If $O \in \mathcal{T}_1(\mathcal{B})$ then for each $x \in O$ pick $B_x \in \mathcal{B}$ as promised by the definition of $\mathcal{T}_1(\mathcal{B})$ and note that $$\bigcup \{B_x: x \in O\} = O$$ each $x \in O$ is in its "own" $B_x$, hence in the left hand union, and all sets in the left hand union are subsets of $O$ hence so is their union (for the other inclusion). Then using $\mathcal{C} = \{B_x: x \in O\}\subseteq \mathcal{B}$ we see that $O \in \mathcal{T}_2(\mathcal{B})$.

OTOH, if $O \in \mathcal{T}_2(\mathcal{B})$ write $O = \bigcup \mathcal{C}$ for some $\mathcal{C} \subseteq \mathcal{B}$. If now $x \in O$ this means that there is some $C\in \mathcal{C} \subseteq \mathcal{B}$ such that $x \in C$ (definition of union) and as clearly $C \subseteq \bigcup \mathcal{C}=O$ we have shown (as $x \in O$ was arbitrary) that $O \in \mathcal{T}_1(\mathcal{B})$, showing equality of these topologies.

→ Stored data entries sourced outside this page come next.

theorem contains_eq_of_keys_eq {α β : Type} (d : PySem.Dict String α) (e : PySem.Dict String β)
    (h : d.keys = e.keys) (k : String) : d.contains k = e.contains k := by
  by_cases hm : k ∈ d.keys
  · rw [(PySem.Dict.contains_iff_mem_keys _ _).mpr hm, (PySem.Dict.contains_iff_mem_keys _ _).mpr (h ▸ hm)]
  · have h1 : d.contains k = false := by
      cases hc : d.contains k
      · rfl
      · exact absurd ((PySem.Dict.contains_iff_mem_keys _ _).mp hc) hm
    have h2 : e.contains k = false := by
      cases hc : e.contains k
      · rfl
      · exact absurd (h ▸ (PySem.Dict.contains_iff_mem_keys _ _).mp hc) hm
    rw [h1, h2]
-- pv_equiv track=rewrite | github.com/JohannesBuchner/BXA | bxa/xspec/gof.py | build
-- ===== SOURCE A (Python) =====
-- def build(options, k):
-- 	if len(options) == 1:
-- 		o = options[0]
-- 		if k < len(o):
-- 			#print 'yielding kth option', k, o
-- 			yield [o[k]]
-- 	else:
-- 		for i, o in enumerate(options[0]):
-- 			if i > k:
-- 				break
-- 			for p in build(options[1:], k - i):
-- 				yield [o] + p
-- ===== SOURCE B (Python) =====
-- def build(options, k):
--     # Iterative level-by-level frontier instead of A's recursive generator.
--     *rest, last = options
--     frontier = [([], k)]
--     for o in rest:
--         frontier = [(p + [o[i]], r - i)
--                     for (p, r) in frontier
--                     for i in range(min(len(o), r + 1))]
--     return [p + [last[r]] for (p, r) in frontier if 0 <= r < len(last)]
-- ===== Notes on version B (the rewrite author's own statement) =====
-- stated objective: alternative
-- what changed: Replaces A's recursive generator (which re-slices options[1:] at every level) by an iterative level-by-level frontier of (partial, remaining-sum) pairs, built left to right with list comprehensions and filtered at the last level.
-- intended difference: On a single option list with negative k (and -len<=k so A returns), A's base case 'k < len(o)' lets Python's negative indexing yield the wrap-around element [[o[k]]], while B returns [] -- the intended value, since no non-negative index sums to a negative k. — e.g. on build([[5, 6]], -1): A returns [[6]], B returns []
import Mathlib
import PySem

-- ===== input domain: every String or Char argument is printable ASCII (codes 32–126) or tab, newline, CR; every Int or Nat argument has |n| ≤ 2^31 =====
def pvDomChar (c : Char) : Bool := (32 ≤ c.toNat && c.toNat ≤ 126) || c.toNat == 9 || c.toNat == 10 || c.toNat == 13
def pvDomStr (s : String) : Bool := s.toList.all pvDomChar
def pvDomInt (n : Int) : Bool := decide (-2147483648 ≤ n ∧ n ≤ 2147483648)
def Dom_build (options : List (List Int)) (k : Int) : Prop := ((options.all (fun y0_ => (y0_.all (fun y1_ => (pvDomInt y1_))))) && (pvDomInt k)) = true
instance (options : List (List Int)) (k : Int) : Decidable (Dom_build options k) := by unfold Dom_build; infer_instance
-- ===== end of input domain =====

-- B replaces A's recursive generator by an iterative level-by-level frontier (different decomposition);
-- the equivalence is about the yielded values collected in order (A is a generator, B returns a list).

-- ===== PORT A =====
-- A's generator, collected into a list in yield order; 'for i,o in enumerate(options[0]): if i > k: break'
-- is the takeWhile prefix of the enumeration (indices strictly increase, so break = takeWhile).
def build : List (List Int) → Int → List (List Int)
  | [], _ => []            -- Python: IndexError on options[0]; excluded by Pre_build
  | o :: rest, k =>
    if rest.isEmpty then   -- len(options) == 1, with o = options[0]
      if k < (o.length : Int) then
        match PySem.List.pyGet? o k with
        | some v => [[v]]
        | none => []       -- Python: IndexError (k < -len(o)); excluded by Pre_build
      else []
    else
      ((PySem.List.enumerate o).takeWhile (fun ix => decide (ix.1 ≤ k))).flatMap
        (fun ix => (build rest (k - ix.1)).map (fun p => ix.2 :: p))

-- ===== PORT B =====
-- helper: one level of Source B's frontier comprehension
def bStep (fr : List (List Int × Int)) (o : List Int) : List (List Int × Int) :=
  fr.flatMap (fun pr =>
    (PySem.List.pyRange 0 (min (o.length : Int) (pr.2 + 1)) 1).map
      (fun i => (pr.1 ++ [PySem.List.pyGetD o i 0], pr.2 - i)))

-- helper: Source B's final comprehension over the last option list
def bFinal (last : List Int) (fr : List (List Int × Int)) : List (List Int) :=
  (fr.filter (fun pr => decide (0 ≤ pr.2) && decide (pr.2 < (last.length : Int)))).map
    (fun pr => pr.1 ++ [PySem.List.pyGetD last pr.2 0])

def build_alt (options : List (List Int)) (k : Int) : List (List Int) :=
  match options.getLast? with
  | none => []             -- Python: ValueError on '*rest, last = options'; excluded by Pre_build
  | some last => bFinal last (options.dropLast.foldl bStep [(([] : List Int), k)])

-- ===== PRECONDITION & SPEC =====
-- Pre_ excludes exactly the inputs where A raises IndexError: empty options, and a single option
-- list with k < -len(options[0]).  (B raises there too: ValueError / IndexError.)
def Pre_build (options : List (List Int)) (k : Int) : Prop :=
  options ≠ [] ∧ (options.length = 1 → -(((options.headD []).length : Int)) ≤ k)
instance (options : List (List Int)) (k : Int) : Decidable (Pre_build options k) := by unfold Pre_build; infer_instance
def pvWitness_build : List (List Int) × Int := ([[0, 1], [0]], 1)

-- On a single option list with -len(o) ≤ k < 0, A returns the wrap-around element [[o[k]]] via Python's
-- negative indexing, while B returns [] — the intended value, since no non-negative index sums to a negative k.
def D_build (options : List (List Int)) (k : Int) : Prop := options.length = 1 ∧ k < 0
instance (options : List (List Int)) (k : Int) : Decidable (D_build options k) := by unfold D_build; infer_instance

def Spec_build (options : List (List Int)) (k : Int) (out : List (List Int)) : Prop :=
  ¬ D_build options k → out = build_alt options k
instance (options : List (List Int)) (k : Int) (out : List (List Int)) : Decidable (Spec_build options k out) := by unfold Spec_build; infer_instance

def pvDiffWitness_build : List (List Int) × Int := ([[5, 6]], -1)
def pvDiffWitnessOut_build : (List (List Int)) × (List (List Int)) := ([[6]], [])

-- ===== CLAIM (what is proved, stated in full; the proofs are below) =====
def Claim_unchanged_build : Prop := ∀ (options : List (List Int)) (k : Int), Dom_build options k → Pre_build options k → Spec_build options k (build options k)
def Claim_changed_build : Prop := Dom_build (pvDiffWitness_build.1) (pvDiffWitness_build.2) ∧ Pre_build (pvDiffWitness_build.1) (pvDiffWitness_build.2) ∧ D_build (pvDiffWitness_build.1) (pvDiffWitness_build.2) ∧ build (pvDiffWitness_build.1) (pvDiffWitness_build.2) = pvDiffWitnessOut_build.1 ∧ build_alt (pvDiffWitness_build.1) (pvDiffWitness_build.2) = pvDiffWitnessOut_build.2 ∧ pvDiffWitnessOut_build.1 ≠ pvDiffWitnessOut_build.2
def Claim_exact_build : Prop := ∀ (options : List (List Int)) (k : Int), Dom_build options k → Pre_build options k → D_build options k → build options k ≠ build_alt options k

-- ===== LEMMAS AND PROOFS =====

theorem build_single (o : List Int) (k : Int) :
    build [o] k = if k < (o.length : Int) then
      (match PySem.List.pyGet? o k with | some v => [[v]] | none => []) else [] := by
  simp [build]

theorem build_cons (o : List Int) (rest : List (List Int)) (h : rest ≠ []) (k : Int) :
    build (o :: rest) k =
      ((PySem.List.enumerate o).takeWhile (fun ix => decide (ix.1 ≤ k))).flatMap
        (fun ix => (build rest (k - ix.1)).map (fun p => ix.2 :: p)) := by
  simp [build, h]

theorem foldl_bStep_nil (l : List (List Int)) : l.foldl bStep [] = [] := by
  induction l with
  | nil => rfl
  | cons o t ih => simpa [bStep] using ih

theorem foldl_bStep_append (l : List (List Int)) (a b : List (List Int × Int)) :
    l.foldl bStep (a ++ b) = l.foldl bStep a ++ l.foldl bStep b := by
  induction l generalizing a b with
  | nil => rfl
  | cons o t ih =>
    simp only [List.foldl_cons]
    rw [show bStep (a ++ b) o = bStep a o ++ bStep b o from List.flatMap_append, ih]

theorem bFinal_append (last : List Int) (a b : List (List Int × Int)) :
    bFinal last (a ++ b) = bFinal last a ++ bFinal last b := by
  simp [bFinal]

theorem bFinal_foldl_flatMap (last : List Int) (l : List (List Int)) (fr : List (List Int × Int)) :
    bFinal last (l.foldl bStep fr) = fr.flatMap (fun pr => bFinal last (l.foldl bStep [pr])) := by
  induction fr with
  | nil => simp [foldl_bStep_nil, bFinal]
  | cons pr t ih =>
    have h1 : pr :: t = [pr] ++ t := rfl
    rw [h1, foldl_bStep_append, bFinal_append, ih, List.flatMap_append]
    simp

theorem takeWhile_pyRange (r a b : Int) :
    (PySem.List.pyRange a b 1).takeWhile (fun j => decide (j ≤ r)) =
      PySem.List.pyRange a (min b (r + 1)) 1 := by
  by_cases hab : b ≤ a
  · rw [PySem.List.pyRange_one_eq_nil hab,
      PySem.List.pyRange_one_eq_nil (le_trans (min_le_left _ _) hab)]
    rfl
  · have hab' : a < b := lt_of_not_ge hab
    by_cases har : a ≤ r
    · have hmin : a < min b (r + 1) := lt_min hab' (by omega)
      rw [PySem.List.pyRange_one_cons hab', List.takeWhile_cons_of_pos (by simpa using har),
        takeWhile_pyRange r (a + 1) b, PySem.List.pyRange_one_cons hmin]
    · have hmin : min b (r + 1) ≤ a := le_trans (min_le_right _ _) (by omega)
      rw [PySem.List.pyRange_one_cons hab', List.takeWhile_cons_of_neg (by simpa using har),
        PySem.List.pyRange_one_eq_nil hmin]
termination_by (b - a).toNat
decreasing_by omega

theorem enum_takeWhile (o : List Int) (r : Int) :
    (PySem.List.enumerate o).takeWhile (fun ix => decide (ix.1 ≤ r)) =
      (PySem.List.pyRange 0 (min (o.length : Int) (r + 1)) 1).map
        (fun i => (i, PySem.List.pyGetD o i 0)) := by
  rw [PySem.List.enumerate_eq_map_pyRange o 0, List.takeWhile_map]
  rw [show ((fun ix : Int × Int => decide (ix.1 ≤ r)) ∘ fun j => (j, PySem.List.pyGetD o j 0))
      = fun j => decide (j ≤ r) from rfl]
  rw [PySem.List.len_eq, takeWhile_pyRange r 0 (o.length : Int)]

theorem bMain (rest : List (List Int)) (last : List Int) (p : List Int) (r : Int)
    (h0 : rest = [] → 0 ≤ r) :
    bFinal last (rest.foldl bStep [(p, r)]) =
      (build (rest ++ [last]) r).map (fun q => p ++ q) := by
  induction rest generalizing p r with
  | nil =>
    have hr : 0 ≤ r := h0 rfl
    rw [List.foldl_nil, List.nil_append, build_single]
    by_cases hlt : r < (last.length : Int)
    · rw [if_pos hlt, PySem.List.pyGet?_eq_some_getElem last hr hlt]
      simp [bFinal, hr, hlt, PySem.List.pyGetD_eq_getElem last 0 hr hlt]
    · rw [if_neg hlt]
      simp [bFinal, hlt]
  | cons o rest' ih =>
    simp only [List.foldl_cons]
    have hstep : bStep [(p, r)] o =
        (PySem.List.pyRange 0 (min (o.length : Int) (r + 1)) 1).map
          (fun i => (p ++ [PySem.List.pyGetD o i 0], r - i)) := by
      simp [bStep]
    have hcons : build ((o :: rest') ++ [last]) r =
        ((PySem.List.enumerate o).takeWhile (fun ix => decide (ix.1 ≤ r))).flatMap
          (fun ix => (build (rest' ++ [last]) (r - ix.1)).map (fun q => ix.2 :: q)) :=
      build_cons o (rest' ++ [last]) (by simp) r
    rw [hstep, bFinal_foldl_flatMap, List.flatMap_map, hcons, enum_takeWhile,
      List.map_flatMap, List.flatMap_map]
    apply List.flatMap_congr
    intro i hi
    have hmem := (PySem.List.mem_pyRange_one).mp hi
    rw [ih (p ++ [PySem.List.pyGetD o i 0]) (r - i) (fun _ => by omega)]
    simp [Function.comp, List.map_map]

-- ===== VERDICT (by name: the statement is the Claim_ definition above) =====
theorem build_spec : Claim_unchanged_build := by
  intro options k _hdom hpre hnD
  have hne : options ≠ [] := hpre.1
  have hdecomp : options.dropLast ++ [options.getLast hne] = options :=
    List.dropLast_append_getLast hne
  have hlast : options.getLast? = some (options.getLast hne) :=
    List.getLast?_eq_some_getLast hne
  have h0 : options.dropLast = [] → 0 ≤ k := by
    intro hd
    have hlen := congrArg List.length hdecomp
    rw [hd] at hlen
    simp at hlen
    by_contra hk
    exact hnD ⟨hlen.symm, by omega⟩
  show build options k = build_alt options k
  unfold build_alt
  rw [hlast]
  show build options k = bFinal (options.getLast hne) (options.dropLast.foldl bStep [([], k)])
  rw [bMain options.dropLast (options.getLast hne) [] k h0, hdecomp]
  simp

theorem build_changed : Claim_changed_build := by unfold Claim_changed_build; decide

theorem build_tight : Claim_exact_build := by
  intro options k _hdom hpre hD
  obtain ⟨hlen, hk⟩ := hD
  obtain ⟨o, rfl⟩ : ∃ o, options = [o] := by
    match options, hlen with
    | [o], _ => exact ⟨o, rfl⟩
  have hge : -((o.length : Int)) ≤ k := hpre.2 (by simp)
  have hlt : k < (o.length : Int) := by omega
  have hkf : decide (0 ≤ k) = false := decide_eq_false (by omega)
  have hB : build_alt [o] k = [] := by
    unfold build_alt
    simp [bFinal, List.filter, hkf]
  rw [hB, build_single, if_pos hlt]
  cases h : PySem.List.pyGet? o k with
  | none =>
    have hnr := (PySem.List.pyGet?_eq_none_iff o k).mp h
    exact absurd (by simp [PySem.Raise.InRange]; omega) hnr
  | some v => simp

Note that this holds regardless of whether the base comes from a metric or not.

So the fact that the induced topology on a metric space is the set of unions of open balls, is a combination of the fact that $\mathcal{B}_d$ obeys the two base properties (the only place where we use the metric axioms (and not even their full force)) plus the general fact I descibed above on how the two ways of generating a topology from a base ($\mathcal{T}_1(\mathcal{B})$ vs $\mathcal{T}_2(\mathcal{B})$) are equivalent in general.

You might recognise some or all of the arguments you used yourself. I just want to point out the separation of these two facts.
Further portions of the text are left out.